- _What needs to be done_: Reproduce exactly, from the data that follows, the line with "absurd rfl h", the line with "rw [if_neg (by omega)]", and every line that lies between them.

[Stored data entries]
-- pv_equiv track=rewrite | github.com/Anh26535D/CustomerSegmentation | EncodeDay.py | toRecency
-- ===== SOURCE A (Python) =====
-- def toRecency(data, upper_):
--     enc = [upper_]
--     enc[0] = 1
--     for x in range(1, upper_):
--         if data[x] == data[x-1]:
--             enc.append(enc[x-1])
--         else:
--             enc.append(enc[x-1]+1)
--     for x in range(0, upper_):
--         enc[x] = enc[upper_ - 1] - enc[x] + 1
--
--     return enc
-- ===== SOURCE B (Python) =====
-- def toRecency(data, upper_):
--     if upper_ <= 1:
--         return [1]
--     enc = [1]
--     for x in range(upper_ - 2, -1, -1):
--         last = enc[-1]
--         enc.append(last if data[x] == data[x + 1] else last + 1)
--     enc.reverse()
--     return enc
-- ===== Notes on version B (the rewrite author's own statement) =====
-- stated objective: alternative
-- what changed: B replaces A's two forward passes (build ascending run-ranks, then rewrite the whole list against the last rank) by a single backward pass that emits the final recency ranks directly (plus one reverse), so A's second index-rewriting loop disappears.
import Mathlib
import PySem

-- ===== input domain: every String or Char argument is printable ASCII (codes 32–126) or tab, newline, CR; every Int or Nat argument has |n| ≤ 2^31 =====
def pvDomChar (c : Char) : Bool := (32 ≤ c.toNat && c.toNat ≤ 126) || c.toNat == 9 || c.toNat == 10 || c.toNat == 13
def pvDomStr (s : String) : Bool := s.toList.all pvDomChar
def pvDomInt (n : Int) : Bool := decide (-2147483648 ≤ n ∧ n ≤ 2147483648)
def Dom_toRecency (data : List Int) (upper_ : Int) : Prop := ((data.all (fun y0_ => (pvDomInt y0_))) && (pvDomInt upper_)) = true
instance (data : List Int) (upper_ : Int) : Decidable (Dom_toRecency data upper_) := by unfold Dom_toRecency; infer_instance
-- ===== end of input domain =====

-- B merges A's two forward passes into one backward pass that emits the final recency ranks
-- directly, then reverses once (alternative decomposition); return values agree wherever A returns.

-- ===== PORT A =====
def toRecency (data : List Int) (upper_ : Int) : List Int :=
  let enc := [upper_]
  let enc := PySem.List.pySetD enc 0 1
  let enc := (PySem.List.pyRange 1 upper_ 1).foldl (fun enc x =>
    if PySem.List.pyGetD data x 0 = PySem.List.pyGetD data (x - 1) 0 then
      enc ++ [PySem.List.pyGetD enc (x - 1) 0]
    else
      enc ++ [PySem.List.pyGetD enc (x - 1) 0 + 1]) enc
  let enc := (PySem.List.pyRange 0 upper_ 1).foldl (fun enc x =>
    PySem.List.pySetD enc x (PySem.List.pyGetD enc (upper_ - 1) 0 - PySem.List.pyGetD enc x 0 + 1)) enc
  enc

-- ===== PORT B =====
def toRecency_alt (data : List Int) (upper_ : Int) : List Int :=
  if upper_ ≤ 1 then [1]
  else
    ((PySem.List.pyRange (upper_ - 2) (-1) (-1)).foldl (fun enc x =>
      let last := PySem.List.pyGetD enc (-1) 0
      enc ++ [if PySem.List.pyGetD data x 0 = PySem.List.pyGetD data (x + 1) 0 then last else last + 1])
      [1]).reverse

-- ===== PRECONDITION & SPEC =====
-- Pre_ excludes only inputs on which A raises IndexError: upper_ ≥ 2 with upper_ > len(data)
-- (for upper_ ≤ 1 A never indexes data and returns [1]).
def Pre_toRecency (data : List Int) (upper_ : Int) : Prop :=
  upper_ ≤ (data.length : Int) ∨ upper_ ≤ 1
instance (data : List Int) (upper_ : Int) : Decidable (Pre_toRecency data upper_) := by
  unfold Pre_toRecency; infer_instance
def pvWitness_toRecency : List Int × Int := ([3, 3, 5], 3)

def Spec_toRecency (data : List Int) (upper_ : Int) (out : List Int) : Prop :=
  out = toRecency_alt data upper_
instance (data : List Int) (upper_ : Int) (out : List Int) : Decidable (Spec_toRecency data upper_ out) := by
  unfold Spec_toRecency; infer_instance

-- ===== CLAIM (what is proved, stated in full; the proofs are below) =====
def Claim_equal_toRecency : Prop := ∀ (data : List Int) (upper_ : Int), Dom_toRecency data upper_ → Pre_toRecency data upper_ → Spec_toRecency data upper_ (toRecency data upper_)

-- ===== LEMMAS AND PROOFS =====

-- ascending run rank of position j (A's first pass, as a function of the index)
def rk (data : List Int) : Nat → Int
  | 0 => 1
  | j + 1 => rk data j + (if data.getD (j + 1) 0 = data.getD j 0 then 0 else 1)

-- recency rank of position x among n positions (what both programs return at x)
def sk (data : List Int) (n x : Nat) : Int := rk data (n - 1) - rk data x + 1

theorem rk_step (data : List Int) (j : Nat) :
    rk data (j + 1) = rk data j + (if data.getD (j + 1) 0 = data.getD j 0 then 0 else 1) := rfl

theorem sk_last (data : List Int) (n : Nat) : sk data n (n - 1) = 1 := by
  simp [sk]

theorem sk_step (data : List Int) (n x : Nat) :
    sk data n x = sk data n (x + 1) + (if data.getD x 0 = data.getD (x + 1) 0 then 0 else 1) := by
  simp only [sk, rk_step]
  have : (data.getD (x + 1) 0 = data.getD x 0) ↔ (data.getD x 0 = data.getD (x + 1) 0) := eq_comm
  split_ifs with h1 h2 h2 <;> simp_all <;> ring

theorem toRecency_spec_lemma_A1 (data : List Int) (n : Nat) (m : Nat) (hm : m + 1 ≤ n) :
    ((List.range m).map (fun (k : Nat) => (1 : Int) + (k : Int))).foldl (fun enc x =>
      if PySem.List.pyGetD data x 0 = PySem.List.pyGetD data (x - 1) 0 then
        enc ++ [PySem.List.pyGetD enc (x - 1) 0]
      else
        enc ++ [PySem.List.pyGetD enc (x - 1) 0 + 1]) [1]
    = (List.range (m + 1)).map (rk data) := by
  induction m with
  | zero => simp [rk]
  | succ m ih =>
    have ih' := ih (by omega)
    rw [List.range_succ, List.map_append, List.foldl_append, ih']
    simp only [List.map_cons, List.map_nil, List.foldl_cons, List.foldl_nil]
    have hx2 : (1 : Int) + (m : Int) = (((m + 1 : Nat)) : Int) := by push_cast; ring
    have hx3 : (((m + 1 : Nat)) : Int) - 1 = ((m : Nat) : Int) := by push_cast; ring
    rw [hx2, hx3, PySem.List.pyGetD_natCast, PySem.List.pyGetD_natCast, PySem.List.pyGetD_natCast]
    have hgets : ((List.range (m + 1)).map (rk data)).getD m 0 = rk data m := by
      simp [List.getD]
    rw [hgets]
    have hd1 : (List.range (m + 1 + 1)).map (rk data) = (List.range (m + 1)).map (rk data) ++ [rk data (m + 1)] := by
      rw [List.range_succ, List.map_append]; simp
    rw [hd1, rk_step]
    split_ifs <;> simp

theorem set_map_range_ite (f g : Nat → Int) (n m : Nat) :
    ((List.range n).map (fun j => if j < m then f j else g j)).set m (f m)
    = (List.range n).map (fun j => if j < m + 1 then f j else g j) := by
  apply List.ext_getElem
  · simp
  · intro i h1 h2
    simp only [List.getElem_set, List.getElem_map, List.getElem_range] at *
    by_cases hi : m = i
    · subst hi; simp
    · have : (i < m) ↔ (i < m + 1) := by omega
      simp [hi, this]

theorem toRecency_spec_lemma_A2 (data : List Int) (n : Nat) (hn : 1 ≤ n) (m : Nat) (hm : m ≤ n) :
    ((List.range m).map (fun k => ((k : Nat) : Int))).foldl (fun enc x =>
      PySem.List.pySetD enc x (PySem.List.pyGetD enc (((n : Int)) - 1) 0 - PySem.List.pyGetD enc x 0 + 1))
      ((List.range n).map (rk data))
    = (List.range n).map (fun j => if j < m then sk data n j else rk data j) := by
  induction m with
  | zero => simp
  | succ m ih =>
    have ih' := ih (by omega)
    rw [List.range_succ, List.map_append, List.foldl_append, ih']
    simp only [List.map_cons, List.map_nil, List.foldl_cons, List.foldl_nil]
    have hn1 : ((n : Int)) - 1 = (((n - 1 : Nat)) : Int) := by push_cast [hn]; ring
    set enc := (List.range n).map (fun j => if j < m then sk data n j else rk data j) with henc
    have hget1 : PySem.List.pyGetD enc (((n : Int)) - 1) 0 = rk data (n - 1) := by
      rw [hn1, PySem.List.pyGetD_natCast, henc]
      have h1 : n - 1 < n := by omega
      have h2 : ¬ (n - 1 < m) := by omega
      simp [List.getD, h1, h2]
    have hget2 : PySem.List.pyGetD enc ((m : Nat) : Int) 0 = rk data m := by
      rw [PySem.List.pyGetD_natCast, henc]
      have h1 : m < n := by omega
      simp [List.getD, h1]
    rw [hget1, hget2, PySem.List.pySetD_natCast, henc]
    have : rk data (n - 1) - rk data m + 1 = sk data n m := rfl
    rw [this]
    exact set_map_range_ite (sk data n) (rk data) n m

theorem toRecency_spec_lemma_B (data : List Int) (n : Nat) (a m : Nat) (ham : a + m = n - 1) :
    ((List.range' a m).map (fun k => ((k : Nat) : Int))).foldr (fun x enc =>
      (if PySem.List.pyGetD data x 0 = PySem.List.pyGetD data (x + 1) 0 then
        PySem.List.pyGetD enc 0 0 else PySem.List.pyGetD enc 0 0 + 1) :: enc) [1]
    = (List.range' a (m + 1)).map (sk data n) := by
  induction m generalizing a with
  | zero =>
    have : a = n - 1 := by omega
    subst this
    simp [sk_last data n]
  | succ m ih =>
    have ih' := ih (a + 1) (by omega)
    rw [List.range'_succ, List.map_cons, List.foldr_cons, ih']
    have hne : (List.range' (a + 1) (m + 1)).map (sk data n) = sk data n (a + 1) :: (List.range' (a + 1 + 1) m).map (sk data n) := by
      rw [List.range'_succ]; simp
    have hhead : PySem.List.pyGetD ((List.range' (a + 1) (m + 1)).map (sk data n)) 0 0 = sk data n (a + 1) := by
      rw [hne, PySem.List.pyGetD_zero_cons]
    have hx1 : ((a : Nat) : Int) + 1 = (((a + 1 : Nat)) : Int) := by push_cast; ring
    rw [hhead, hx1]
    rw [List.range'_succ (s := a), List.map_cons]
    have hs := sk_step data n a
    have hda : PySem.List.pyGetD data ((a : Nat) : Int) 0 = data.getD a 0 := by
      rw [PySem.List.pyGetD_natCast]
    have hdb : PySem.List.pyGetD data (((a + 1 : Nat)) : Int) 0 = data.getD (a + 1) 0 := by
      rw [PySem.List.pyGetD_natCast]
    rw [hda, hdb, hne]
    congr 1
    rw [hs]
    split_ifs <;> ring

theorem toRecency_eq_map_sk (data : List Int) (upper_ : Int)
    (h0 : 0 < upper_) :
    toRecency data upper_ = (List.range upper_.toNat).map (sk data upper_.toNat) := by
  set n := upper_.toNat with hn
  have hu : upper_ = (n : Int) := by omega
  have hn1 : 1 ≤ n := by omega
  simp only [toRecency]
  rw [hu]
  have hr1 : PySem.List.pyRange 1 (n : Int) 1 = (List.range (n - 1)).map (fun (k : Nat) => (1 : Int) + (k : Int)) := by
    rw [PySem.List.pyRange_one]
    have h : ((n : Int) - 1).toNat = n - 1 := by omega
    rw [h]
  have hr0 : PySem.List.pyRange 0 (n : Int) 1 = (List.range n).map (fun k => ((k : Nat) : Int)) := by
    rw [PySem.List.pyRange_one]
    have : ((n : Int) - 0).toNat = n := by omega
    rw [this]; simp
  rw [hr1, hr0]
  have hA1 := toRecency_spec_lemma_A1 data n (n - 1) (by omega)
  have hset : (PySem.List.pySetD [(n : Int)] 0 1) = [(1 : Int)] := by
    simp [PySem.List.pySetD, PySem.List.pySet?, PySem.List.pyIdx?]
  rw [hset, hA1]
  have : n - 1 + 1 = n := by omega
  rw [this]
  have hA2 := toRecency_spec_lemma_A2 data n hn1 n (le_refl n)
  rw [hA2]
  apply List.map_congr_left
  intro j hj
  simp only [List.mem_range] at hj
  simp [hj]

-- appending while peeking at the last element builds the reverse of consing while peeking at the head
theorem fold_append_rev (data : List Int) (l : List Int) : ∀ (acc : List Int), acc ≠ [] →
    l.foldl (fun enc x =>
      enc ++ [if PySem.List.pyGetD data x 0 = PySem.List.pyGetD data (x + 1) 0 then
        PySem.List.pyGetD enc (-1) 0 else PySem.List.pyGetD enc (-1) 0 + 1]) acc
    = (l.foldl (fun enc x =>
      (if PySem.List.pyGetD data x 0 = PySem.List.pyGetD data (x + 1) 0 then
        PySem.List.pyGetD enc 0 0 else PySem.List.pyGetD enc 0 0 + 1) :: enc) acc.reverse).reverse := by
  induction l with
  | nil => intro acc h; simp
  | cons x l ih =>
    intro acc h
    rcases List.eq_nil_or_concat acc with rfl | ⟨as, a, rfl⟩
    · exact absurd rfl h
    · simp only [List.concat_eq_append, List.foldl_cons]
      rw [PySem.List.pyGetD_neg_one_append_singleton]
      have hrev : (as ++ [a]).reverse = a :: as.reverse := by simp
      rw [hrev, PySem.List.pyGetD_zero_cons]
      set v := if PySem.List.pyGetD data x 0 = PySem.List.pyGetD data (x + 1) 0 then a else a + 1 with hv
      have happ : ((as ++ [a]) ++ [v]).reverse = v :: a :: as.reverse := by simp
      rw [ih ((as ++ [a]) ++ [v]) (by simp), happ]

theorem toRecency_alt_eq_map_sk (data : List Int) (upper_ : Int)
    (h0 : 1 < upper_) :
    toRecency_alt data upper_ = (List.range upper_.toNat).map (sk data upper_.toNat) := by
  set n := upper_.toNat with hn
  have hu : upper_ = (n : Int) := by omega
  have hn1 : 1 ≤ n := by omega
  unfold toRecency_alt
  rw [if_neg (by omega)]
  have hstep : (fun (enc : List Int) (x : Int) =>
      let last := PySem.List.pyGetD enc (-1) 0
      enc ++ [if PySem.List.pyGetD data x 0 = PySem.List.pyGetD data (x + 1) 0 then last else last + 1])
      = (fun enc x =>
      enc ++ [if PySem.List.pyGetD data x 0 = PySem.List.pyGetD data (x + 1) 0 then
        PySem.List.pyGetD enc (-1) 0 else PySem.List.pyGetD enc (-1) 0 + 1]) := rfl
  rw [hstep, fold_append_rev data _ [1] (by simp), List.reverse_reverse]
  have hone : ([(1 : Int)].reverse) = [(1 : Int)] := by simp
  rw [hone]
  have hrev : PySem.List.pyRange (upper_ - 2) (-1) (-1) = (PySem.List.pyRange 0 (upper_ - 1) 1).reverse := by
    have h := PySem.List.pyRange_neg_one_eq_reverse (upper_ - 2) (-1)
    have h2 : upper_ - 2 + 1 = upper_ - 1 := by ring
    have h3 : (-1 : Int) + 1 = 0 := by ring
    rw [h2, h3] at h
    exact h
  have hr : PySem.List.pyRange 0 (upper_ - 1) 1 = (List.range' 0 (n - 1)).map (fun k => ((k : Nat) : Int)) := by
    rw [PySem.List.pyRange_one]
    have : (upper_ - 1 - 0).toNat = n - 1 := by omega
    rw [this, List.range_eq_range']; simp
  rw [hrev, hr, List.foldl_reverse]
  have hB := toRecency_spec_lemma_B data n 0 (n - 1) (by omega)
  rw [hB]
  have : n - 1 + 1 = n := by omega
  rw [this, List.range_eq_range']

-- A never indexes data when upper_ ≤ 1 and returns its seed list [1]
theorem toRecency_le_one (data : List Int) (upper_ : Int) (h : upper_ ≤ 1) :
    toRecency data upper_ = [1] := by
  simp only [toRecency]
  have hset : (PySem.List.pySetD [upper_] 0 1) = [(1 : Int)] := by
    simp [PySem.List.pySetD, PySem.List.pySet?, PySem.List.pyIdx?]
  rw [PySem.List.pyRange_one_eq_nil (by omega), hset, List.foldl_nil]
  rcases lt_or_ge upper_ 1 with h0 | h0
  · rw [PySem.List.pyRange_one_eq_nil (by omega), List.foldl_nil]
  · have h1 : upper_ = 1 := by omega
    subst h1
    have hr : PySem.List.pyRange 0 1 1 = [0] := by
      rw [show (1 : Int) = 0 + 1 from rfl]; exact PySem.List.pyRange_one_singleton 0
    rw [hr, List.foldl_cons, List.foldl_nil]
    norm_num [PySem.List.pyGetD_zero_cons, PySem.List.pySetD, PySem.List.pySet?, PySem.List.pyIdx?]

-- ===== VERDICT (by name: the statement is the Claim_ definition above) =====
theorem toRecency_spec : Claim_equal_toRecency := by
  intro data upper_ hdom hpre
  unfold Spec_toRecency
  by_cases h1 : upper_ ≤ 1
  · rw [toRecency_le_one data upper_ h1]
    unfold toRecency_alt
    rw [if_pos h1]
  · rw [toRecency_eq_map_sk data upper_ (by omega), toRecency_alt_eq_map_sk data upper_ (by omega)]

- _Output for this exercise_:
    · exact absurd rfl h
    · simp only [List.concat_eq_append, List.foldl_cons]
      rw [PySem.List.pyGetD_neg_one_append_singleton]
      have hrev : (as ++ [a]).reverse = a :: as.reverse := by simp
      rw [hrev, PySem.List.pyGetD_zero_cons]
      set v := if PySem.List.pyGetD data x 0 = PySem.List.pyGetD data (x + 1) 0 then a else a + 1 with hv
      have happ : ((as ++ [a]) ++ [v]).reverse = v :: a :: as.reverse := by simp
      rw [ih ((as ++ [a]) ++ [v]) (by simp), happ]

theorem toRecency_alt_eq_map_sk (data : List Int) (upper_ : Int)
    (h0 : 1 < upper_) :
    toRecency_alt data upper_ = (List.range upper_.toNat).map (sk data upper_.toNat) := by
  set n := upper_.toNat with hn
  have hu : upper_ = (n : Int) := by omega
  have hn1 : 1 ≤ n := by omega
  unfold toRecency_alt
  rw [if_neg (by omega)]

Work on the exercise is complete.